* Extracted data

+++

-- pv_equiv track=rewrite | github.com/JureRot/adventofcode | 2015/2015_24.py | make_sspm
-- ===== SOURCE A (Python) =====
-- def make_sspm(set, t): #makes a matrix. if last last cells is True we have at least one subset that sums to t
--
-- 	arr = [[False  if i!=0 else True for i in range(t+1)] for i in range(len(set))] #makes 2d array of t+1 columns, and len(set) rows
-- 	arr.insert(0, [False if i!=0 else True for i in range(t+1)])
--
-- 	#this is suset sum problem solving algorithm
-- 	for i in range(1, len(arr)): #for each row starting at 1 (we have header row)
-- 		for j in range(1, len(arr[i])): #for each column starting at 1 (we have 0-th sum column)
-- 			if (j-set[i-1] >= 0): #if not outside borders (number in set not bigger than the currently wanted sum)
-- 				arr[i][j] = arr[i-1][j] or arr[i-1][j - set[i-1]]
-- 			else: #incudes those who would be outside borders and sets them correctly (only regarding the cell above)
-- 				arr[i][j] = arr[i-1][j]
--
-- 	return (arr) #returns the made matrix
-- ===== SOURCE B (Python) =====
-- def make_sspm(set, t):
--     # maintain the set of reachable subset sums within the table's column range [0, t],
--     # instead of a cell-by-cell DP recurrence over the previous row
--     reachable = {0}
--     rows = [[j in reachable for j in range(t + 1)]]
--     for x in set:
--         reachable = reachable | {s + x for s in reachable if 0 <= s + x <= t}
--         rows.append([j in reachable for j in range(t + 1)])
--     return rows
-- ===== Notes on version B (the rewrite author's own statement) =====
-- stated objective: alternative
-- what changed: Instead of filling a (len(set)+1) x (t+1) DP matrix cell by cell from the previous row, B maintains a running set of reachable subset sums within [0, t] and materializes each row as a membership test over range(t+1).
-- outside the precondition, e.g. on make_sspm([-1], 1): A raises IndexError, B returns [[True, False], [True, False]]
import Mathlib
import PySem

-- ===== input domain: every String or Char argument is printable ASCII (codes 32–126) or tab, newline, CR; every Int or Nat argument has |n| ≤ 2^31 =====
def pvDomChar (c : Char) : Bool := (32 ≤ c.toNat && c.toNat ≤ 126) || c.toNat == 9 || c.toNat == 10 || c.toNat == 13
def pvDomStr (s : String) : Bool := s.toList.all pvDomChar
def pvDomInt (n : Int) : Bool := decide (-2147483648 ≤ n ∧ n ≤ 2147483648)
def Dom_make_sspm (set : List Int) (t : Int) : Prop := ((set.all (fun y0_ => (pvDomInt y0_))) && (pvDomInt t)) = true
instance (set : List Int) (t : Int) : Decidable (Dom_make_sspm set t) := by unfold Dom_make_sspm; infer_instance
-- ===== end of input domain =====

-- B replaces A's cell-by-cell subset-sum DP recurrence by a running set of reachable sums (objective: alternative, same cost).


-- ===== PORT A =====
def make_sspm (set : List Int) (t : Int) : List (List Bool) :=
  let arr : List (List Bool) :=
    (PySem.List.pyRange 0 (Int.ofNat set.length) 1).map
      (fun _ => (PySem.List.pyRange 0 (t+1) 1).map (fun i => if i ≠ 0 then false else true))
  let arr := PySem.List.insert arr 0
      ((PySem.List.pyRange 0 (t+1) 1).map (fun i => if i ≠ 0 then false else true))
  (PySem.List.pyRange 1 (Int.ofNat arr.length) 1).foldl (fun arr i =>
    (PySem.List.pyRange 1 (Int.ofNat (PySem.List.pyGetD arr i []).length) 1).foldl (fun arr j =>
      let v : Bool :=
        if j - PySem.List.pyGetD set (i-1) 0 ≥ 0 then
          PySem.List.pyGetD (PySem.List.pyGetD arr (i-1) []) j false
            || PySem.List.pyGetD (PySem.List.pyGetD arr (i-1) [])
                 (j - PySem.List.pyGetD set (i-1) 0) false
        else
          PySem.List.pyGetD (PySem.List.pyGetD arr (i-1) []) j false
      PySem.List.pySetD arr i (PySem.List.pySetD (PySem.List.pyGetD arr i []) j v)) arr) arr

-- ===== PORT B =====
def make_sspm_alt (set : List Int) (t : Int) : List (List Bool) :=
  let reachable : List Int := [0]
  let rows : List (List Bool) := [(PySem.List.pyRange 0 (t+1) 1).map (fun j => reachable.contains j)]
  (set.foldl (fun (st : List Int × List (List Bool)) x =>
      let r := PySem.Set.union st.1
        (PySem.Set.ofList ((st.1.filter (fun s => 0 ≤ s + x ∧ s + x ≤ t)).map (fun s => s + x)))
      (r, st.2 ++ [(PySem.List.pyRange 0 (t+1) 1).map (fun j => r.contains j)]))
    (reachable, rows)).2


-- ===== PRECONDITION & SPEC =====
-- Pre_ excludes the inputs with t >= 1 and a negative element: there A's lookup arr[i-1][j - set[i-1]] can point
-- beyond column t, so A raises IndexError on most of this region, and the exact raising set is not closed-form (it
-- depends on `or` short-circuiting over the evolving table); on excluded inputs where A does return, B returns the
-- same table (see the cited example).
def Pre_make_sspm (set : List Int) (t : Int) : Prop := t ≤ 0 ∨ ∀ x ∈ set, 0 ≤ x
instance (set : List Int) (t : Int) : Decidable (Pre_make_sspm set t) := by unfold Pre_make_sspm; infer_instance
def pvWitness_make_sspm : List Int × Int := ([1, 2], 3)

def Spec_make_sspm (set : List Int) (t : Int) (out : List (List Bool)) : Prop := out = make_sspm_alt set t
instance (set : List Int) (t : Int) (out : List (List Bool)) : Decidable (Spec_make_sspm set t out) := by unfold Spec_make_sspm; infer_instance

-- ===== CLAIM (what is proved, stated in full; the proofs are below) =====
def Claim_equal_make_sspm : Prop := ∀ (set : List Int) (t : Int), Dom_make_sspm set t → Pre_make_sspm set t → Spec_make_sspm set t (make_sspm set t)

-- ===== LEMMAS AND PROOFS =====

def canReach : List Int → Int → Bool
  | [], j => j == 0
  | x :: l, j => canReach l j || canReach l (j - x)

def refRow (pre : List Int) (t : Int) : List Bool :=
  (PySem.List.pyRange 0 (t+1) 1).map (fun j => canReach pre j)

def refTab (set : List Int) (t : Int) : List (List Bool) :=
  (List.range (set.length + 1)).map (fun k => refRow (set.take k) t)

theorem canReach_zero (l : List Int) : canReach l 0 = true := by
  induction l with
  | nil => rfl
  | cons x l ih => simp [canReach, ih]

theorem canReach_append (l : List Int) (x j : Int) :
    canReach (l ++ [x]) j = (canReach l j || canReach l (j - x)) := by
  induction l generalizing j with
  | nil => rfl
  | cons y l ih =>
      simp only [List.cons_append, canReach, ih]
      rw [sub_right_comm j x y]
      simp [Bool.or_assoc, Bool.or_left_comm]

theorem canReach_neg (l : List Int) (hnn : ∀ x ∈ l, 0 ≤ x) (j : Int) (hj : j < 0) :
    canReach l j = false := by
  induction l generalizing j with
  | nil => simp [canReach]; omega
  | cons x l ih =>
      have hx := hnn x (by simp)
      simp only [canReach, Bool.or_eq_false_iff]
      exact ⟨ih (fun y hy => hnn y (by simp [hy])) j hj,
             ih (fun y hy => hnn y (by simp [hy])) (j - x) (by omega)⟩

def pvStepR (t : Int) (R : List Int) (x : Int) : List Int :=
  PySem.Set.union R (PySem.Set.ofList ((R.filter (fun s => 0 ≤ s + x ∧ s + x ≤ t)).map (fun s => s + x)))

def pvRL (t : Int) (l : List Int) : List Int := l.foldl (pvStepR t) [0]

def pvRow (t : Int) (R : List Int) : List Bool :=
  (PySem.List.pyRange 0 (t+1) 1).map (fun j => R.contains j)

theorem pvRL_append (t : Int) (l : List Int) (x : Int) :
    pvRL t (l ++ [x]) = pvStepR t (pvRL t l) x := by
  simp [pvRL, List.foldl_append]

theorem pvRL_spec (t : Int) (l : List Int) (hnn : ∀ x ∈ l, 0 ≤ x) :
    (∀ s ∈ pvRL t l, 0 ≤ s) ∧
    (∀ j : Int, 0 ≤ j → j ≤ t → (j ∈ pvRL t l ↔ canReach l j = true)) := by
  induction l using List.reverseRecOn with
  | nil =>
      constructor
      · intro s hs; simp [pvRL] at hs; omega
      · intro j h0 ht; simp [pvRL, canReach]
  | append_singleton l x ih =>
      have hx : 0 ≤ x := hnn x (by simp)
      have hnn' : ∀ y ∈ l, 0 ≤ y := fun y hy => hnn y (by simp [hy])
      obtain ⟨ihn, ihm⟩ := ih hnn'
      rw [pvRL_append]
      constructor
      · intro s hs
        rw [pvStepR, PySem.Set.mem_union, PySem.Set.mem_ofList] at hs
        rcases hs with hs | hs
        · exact ihn s hs
        · obtain ⟨a, ha, rfl⟩ := List.mem_map.mp hs
          have := ihn a (List.mem_of_mem_filter ha)
          omega
      · intro j h0 ht
        rw [pvStepR, PySem.Set.mem_union, PySem.Set.mem_ofList, canReach_append,
            Bool.or_eq_true, List.mem_map]
        constructor
        · rintro (hj | ⟨a, ha, rfl⟩)
          · exact Or.inl ((ihm j h0 ht).mp hj)
          · have haR := List.mem_of_mem_filter ha
            have hle := (List.mem_filter.mp ha).2
            have hle' : a + x ≤ t := by simp at hle; omega
            have h0a := ihn a haR
            refine Or.inr ?_
            have : a = (a + x) - x := by omega
            rw [← this] at *
            exact (by simpa using (ihm a h0a (by omega)).mp haR)
        · rintro (hj | hj)
          · exact Or.inl ((ihm j h0 ht).mpr hj)
          · by_cases hjx : 0 ≤ j - x
            · refine Or.inr ⟨j - x, List.mem_filter.mpr ⟨(ihm (j-x) hjx (by omega)).mpr hj, by simp; omega⟩, by omega⟩
            · rw [canReach_neg l hnn' (j - x) (by omega)] at hj; exact absurd hj (by simp)

theorem pvRow_eq_refRow (t : Int) (l : List Int) (hnn : ∀ x ∈ l, 0 ≤ x) :
    pvRow t (pvRL t l) = refRow l t := by
  apply List.map_congr_left
  intro j hj
  rw [PySem.List.mem_pyRange_one] at hj
  have := ((pvRL_spec t l hnn).2 j hj.1 (by omega))
  by_cases h : canReach l j = true
  · simp [h, this.mpr h]
  · simp only [Bool.not_eq_true] at h
    rw [h]
    simp only [List.contains_eq_mem, decide_eq_false_iff_not]
    intro hm
    exact absurd (this.mp hm) (by simp [h])

theorem B_eval (t : Int) (l : List Int) :
    (l.foldl (fun (st : List Int × List (List Bool)) x =>
      let r := PySem.Set.union st.1
        (PySem.Set.ofList ((st.1.filter (fun s => 0 ≤ s + x ∧ s + x ≤ t)).map (fun s => s + x)))
      (r, st.2 ++ [(PySem.List.pyRange 0 (t+1) 1).map (fun j => r.contains j)]))
      ([0], [(PySem.List.pyRange 0 (t+1) 1).map (fun j => List.contains [0] j)]))
    = (pvRL t l, (List.range (l.length + 1)).map (fun k => pvRow t (pvRL t (l.take k)))) := by
  induction l using List.reverseRecOn with
  | nil => simp [pvRL, pvRow]
  | append_singleton l x ih =>
      rw [List.foldl_append, ih]
      simp only [List.foldl_cons, List.foldl_nil, Prod.mk.injEq]
      have hstep : pvRL t (l ++ [x]) = PySem.Set.union (pvRL t l)
          (PySem.Set.ofList ((List.filter (fun s => decide (0 ≤ s + x ∧ s + x ≤ t)) (pvRL t l)).map (fun s => s + x))) := by
        rw [pvRL_append]; rfl
      refine ⟨hstep.symm, ?_⟩
      rw [List.length_append, List.length_singleton]
      conv_rhs => rw [List.range_succ, List.map_append]
      congr 1
      · apply List.map_congr_left
        intro k hk
        rw [List.mem_range] at hk
        rw [List.take_append_of_le_length (by omega)]
      · simp only [List.map_cons, List.map_nil]
        rw [show l.length + 1 = (l ++ [x]).length by simp, List.take_length, ← hstep]
        rfl

def pvBase (t : Int) : List Bool :=
  (PySem.List.pyRange 0 (t+1) 1).map (fun i => if i ≠ 0 then false else true)

def pvGv (prev : List Bool) (x j : Int) : Bool :=
  if j - x ≥ 0 then
    PySem.List.pyGetD prev j false || PySem.List.pyGetD prev (j - x) false
  else
    PySem.List.pyGetD prev j false

def pvMix (t : Int) (prev : List Bool) (x b : Int) : List Bool :=
  (PySem.List.pyRange 0 (t+1) 1).map
    (fun j => if 1 ≤ j ∧ j < b then pvGv prev x j else (if j ≠ 0 then false else true))

theorem pvGetD_cast {α : Type} (xs : List α) (k : Nat) (d : α) (h : k < xs.length) :
    PySem.List.pyGetD xs (k : Int) d = xs[k] := by
  simp [PySem.List.pyGetD_natCast, List.getElem?_eq_getElem h]

theorem pvGetD_set_ne {α : Type} (xs : List α) (p k : Nat) (v : α) (d : α) (hne : p ≠ k) :
    PySem.List.pyGetD (xs.set p v) (k : Int) d = PySem.List.pyGetD xs (k : Int) d := by
  simp [PySem.List.pyGetD_natCast, List.getElem?_set_ne hne]

theorem pvMix_one (t : Int) (prev : List Bool) (x : Int) : pvMix t prev x 1 = pvBase t := by
  apply List.map_congr_left
  intro j _
  rw [if_neg (by omega)]

theorem pvMix_set (t : Int) (prev : List Bool) (x b : Int) (hb1 : 1 ≤ b) (hbt : b ≤ t) :
    (pvMix t prev x b).set b.toNat (pvGv prev x b) = pvMix t prev x (b+1) := by
  apply List.ext_getElem
  · simp [pvMix]
  · intro k h1 h2
    have hk : (k:Int) < t + 1 := by
      simp only [pvMix, List.length_map, PySem.List.length_pyRange_one] at h2
      omega
    simp only [pvMix, List.getElem_set, List.getElem_map, PySem.List.getElem_pyRange_one]
    by_cases hkb : b.toNat = k
    · rw [if_pos hkb]
      have hbk : (0:Int) + (k:Int) = b := by omega
      rw [hbk, if_pos ⟨hb1, by omega⟩]
    · rw [if_neg hkb]
      split_ifs with h1 h2 h2 <;> first | rfl | (exfalso; omega)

+++

* Work instructions
Taking the entries above, write out exactly the lines starting with the line containing "((PySem.List.pyRange 0 (t+1)" and going on through the line containing "if j - PySem.List.pyGetD", both included, and nothing else.

* Answer to the exercise
      ((PySem.List.pyRange 0 (t+1) 1).map (fun i => if i ≠ 0 then false else true))
  (PySem.List.pyRange 1 (Int.ofNat arr.length) 1).foldl (fun arr i =>
    (PySem.List.pyRange 1 (Int.ofNat (PySem.List.pyGetD arr i []).length) 1).foldl (fun arr j =>
      let v : Bool :=
        if j - PySem.List.pyGetD set (i-1) 0 ≥ 0 then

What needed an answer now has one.